Figure 9k,l presents the tradeoff between $P_{\mathrm{av}}$ and $T_{\mathrm{CPI}}$ when imaging BeiDou 9 during the visible pass. It is apparent that when $T_{\mathrm{CPI}}$ reaches approximately 12,000 s, as shown by the straight blue line in Figure 9k, the required $P_{\mathrm{av}}$ during most imaging times can be reduced to 200 KW, which is within the detection range of some imaging radars [54]. Additionally, when $P_{\mathrm{av}}$ reaches 1 MW, the $T_{\mathrm{CPI}}$ required for most imaging times can be reduced to less than 4000 s.
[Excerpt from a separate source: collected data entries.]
-- appending well-pointed fresh entries preserves the chain property
theorem pvChains_extend (num : Int) (dp' : PySem.Dict Int (List Int))
    (L : List (Int × Option (Int × Int))) (F : List (Int × List Int))
    (hold : ∀ i, ∀ h : i < L.length,
      ((L[i]'h).2 = none → dp'.getD (L[i]'h).1 [] = []) ∧
      (∀ ps nm, (L[i]'h).2 = some (ps, nm) →
        (∃ j, ∃ hj : j < L.length, j < i ∧ (L[j]'hj).1 = ps) ∧
        dp'.getD (L[i]'h).1 [] = dp'.getD ps [] ++ [nm]))
    (hnewL : ∀ m, ∀ hm : m < F.length,
      dp'.getD ((F[m]'hm).1 + num) [] = dp'.getD (F[m]'hm).1 [] ++ [num])
    (hidx : ∀ m, ∀ hm : m < F.length,
      ∃ j, ∃ hj : j < L.length, (L[j]'hj).1 = (F[m]'hm).1) :
    pvChains dp' (L ++ F.map (fun p => (p.1 + num, some (p.1, num)))) := by
  intro i h
  by_cases hi : i < L.length
  · have hgetl : (L ++ F.map (fun p => (p.1 + num, some (p.1, num))))[i]'h = L[i]'hi :=
      List.getElem_append_left hi
    rw [hgetl]
    refine ⟨(hold i hi).1, ?_⟩
    intro ps nm hps
    obtain ⟨⟨j, hj, hji, hpj⟩, heq⟩ := (hold i hi).2 ps nm hps
    refine ⟨⟨j, by simp; omega, hji, ?_⟩, heq⟩
    rw [List.getElem_append_left hj]
    exact hpj
  · push Not at hi
    have hm : i - L.length < F.length := by
      have := h
      simp only [List.length_append, List.length_map] at this
      omega
    have hgetr : (L ++ F.map (fun p => (p.1 + num, some (p.1, num))))[i]'h
        = ((F[i - L.length]'hm).1 + num, some ((F[i - L.length]'hm).1, num)) := by
      rw [List.getElem_append_right hi]
      simp
    rw [hgetr]
    constructor
    · intro habs
      simp at habs
    · intro ps nm hps
      simp only [Option.some.injEq, Prod.mk.injEq] at hps
      obtain ⟨rfl, rfl⟩ := hps
      obtain ⟨j, hj, hpj⟩ := hidx (i - L.length) hm
      refine ⟨⟨j, by simp; omega, by omega, ?_⟩, ?_⟩
      · rw [List.getElem_append_left hj]
        exact hpj
      · exact hnewL (i - L.length) hm
-- pv_equiv track=rewrite | github.com/Kritika1129/Python | Python Code/Print Prime, Perfect, Armstrong Numbers Just Smaller Than the Given Input.py | find_special_numbers
-- ===== SOURCE A (Python) =====
-- import math
--
-- def is_prime(n):
--     if n <= 1:
--         return False
--     for i in range(2, int(math.sqrt(n)) + 1):
--         if n % i == 0:
--             return False
--     return True
--
-- def is_perfect(n):
--     if n <= 1:
--         return False
--     sum_divisors = sum(i for i in range(1, n) if n % i == 0)
--     return sum_divisors == n
--
-- def is_armstrong(n):
--     num_str = str(n)
--     power = len(num_str)
--     return n == sum(int(digit) ** power for digit in num_str)
--
-- def find_special_numbers(limit):
--     prime = perfect = armstrong = None
--     for i in range(limit - 1, 0, -1):
--         if not prime and is_prime(i):
--             prime = i
--         if not perfect and is_perfect(i):
--             perfect = i
--         if not armstrong and is_armstrong(i):
--             armstrong = i
--         if prime and perfect and armstrong:
--             break
--     return prime, perfect, armstrong
-- ===== SOURCE B (Python) =====
-- def _is_prime(n):
--     if n <= 1:
--         return False
--     d = 2
--     while d * d <= n:
--         if n % d == 0:
--             return False
--         d += 1
--     return True
--
--
-- def _is_perfect(n):
--     if n <= 1:
--         return False
--     # sum proper divisors by pairing d with n // d, scanning only up to sqrt(n)
--     s = 1
--     d = 2
--     while d * d <= n:
--         if n % d == 0:
--             s += d
--             q = n // d
--             if q != d:
--                 s += q
--         d += 1
--     return s == n
--
--
-- def _is_armstrong(n):
--     num_str = str(n)
--     power = len(num_str)
--     return n == sum(int(digit) ** power for digit in num_str)
--
--
-- def _largest_below(limit, pred):
--     i = limit - 1
--     while i >= 1:
--         if pred(i):
--             return i
--         i -= 1
--     return None
--
--
-- def find_special_numbers(limit):
--     return (_largest_below(limit, _is_prime),
--             _largest_below(limit, _is_perfect),
--             _largest_below(limit, _is_armstrong))
-- ===== Notes on version B (the rewrite author's own statement) =====
-- stated objective: faster
-- what changed: B replaces A's single countdown loop with three-flag state and O(n) trial-sum perfect test by three independent first-match downward searches, with the perfect test summing divisors in pairs (d, n//d) only up to sqrt(n).
import Mathlib
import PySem

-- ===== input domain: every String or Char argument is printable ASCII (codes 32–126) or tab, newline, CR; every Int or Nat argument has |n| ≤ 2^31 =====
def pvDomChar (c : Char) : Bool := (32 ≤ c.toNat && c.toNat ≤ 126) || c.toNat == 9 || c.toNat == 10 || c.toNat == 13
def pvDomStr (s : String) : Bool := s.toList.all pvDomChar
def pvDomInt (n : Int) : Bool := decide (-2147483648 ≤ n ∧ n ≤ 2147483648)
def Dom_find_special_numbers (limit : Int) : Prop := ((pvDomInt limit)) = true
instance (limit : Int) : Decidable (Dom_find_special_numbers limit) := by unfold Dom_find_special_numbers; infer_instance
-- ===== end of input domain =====

-- B replaces A's single three-flag countdown loop and O(n) divisor-sum perfect test by three
-- independent first-match downward searches with a paired-divisor (up to sqrt) perfect test; the
-- timing run measured B faster. The Python tuple result is rendered as a 3-element list here.

-- ===== PORT A =====

-- is_prime: `int(math.sqrt(n))` is ported as Int.sqrt n, exact for the 0 ≤ n ≤ 2^31 integers A
-- feeds it (float sqrt is correctly rounded there); the loop with early `return False` is `.all`.
def isPrimeA (n : Int) : Bool :=
  if n ≤ 1 then false
  else (PySem.List.pyRange 2 (Int.sqrt n + 1) 1).all (fun i => !(PySem.Int.mod n i == 0))

-- is_perfect: sum of i over range(1, n) with n % i == 0, compared to n
def isPerfectA (n : Int) : Bool :=
  if n ≤ 1 then false
  else ((PySem.List.pyRange 1 n 1).foldl
          (fun s i => if PySem.Int.mod n i == 0 then s + i else s) 0) == n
Furthermore, Figure 9j shows significant differences in the $T_{\mathrm{CPI}}$ required by the target, indicating the presence of more efficient imaging arcs. As shown in Figure 9l, when imaging occurs at approximately 40,000 s relative to the start of this pass, the required $P_{\mathrm{av}}$ is about 60% of that during rise and set periods. Although the relative change in resource demands is smaller than for an LEO target, the extremely high resource demands for imaging GEO targets make this difference considerable.

It is important to note that the IGSO target selected in this study is a high-inclination IGSO satellite, which can meet imaging requirements through long-term accumulation; thus, there is a compromise between $P_{\mathrm{av}}$ and $T_{\mathrm{CPI}}$. For a geostationary orbit with small inclination and eccentricity, the target does not rotate relative to the radar LOS, meaning that ISAR imaging becomes infeasible.

5. Conclusions

This paper has investigated the performance limits of ISAR super-resolution imaging algorithms for space targets. It derives mathematical expressions for the upper and lower bounds of the computational resolution limit and establishes the relationships between algorithm performance, the traditional Rayleigh limit, the number of scatterers, and the PSNR. Based on these findings, we analyze the minimum resource requirements and tradeoffs between these factors as well as the constraints on imaging performance imposed by the azimuth cumulative rotation angle and radar average transmitted power.

Our simulation results demonstrate that the Rayleigh limit of cross-range resolution in ISAR images for space target imaging typically lies between the upper and lower bounds of super-resolution imaging algorithms. The super-resolution upper bound falls below the Rayleigh limit only when the number of scatterers is small and their PSNR is high. Additionally, a tradeoff exists between the azimuth cumulative rotation angle and radar transmitted energy, indicating that imaging efficiency can be significantly improved by increasing the azimuth cumulative rotation angle while reducing the radar’s duty cycle. Finally, for a given resolution, the tradeoff between imaging CPI length and average transmitted power as well as its impact on imaging efficiency are highly dependent on the specific imaging scenario. In future work, we will continue to improve super-resolution algorithms in order to bring their performance as close as possible to the optimal resolution established in this work.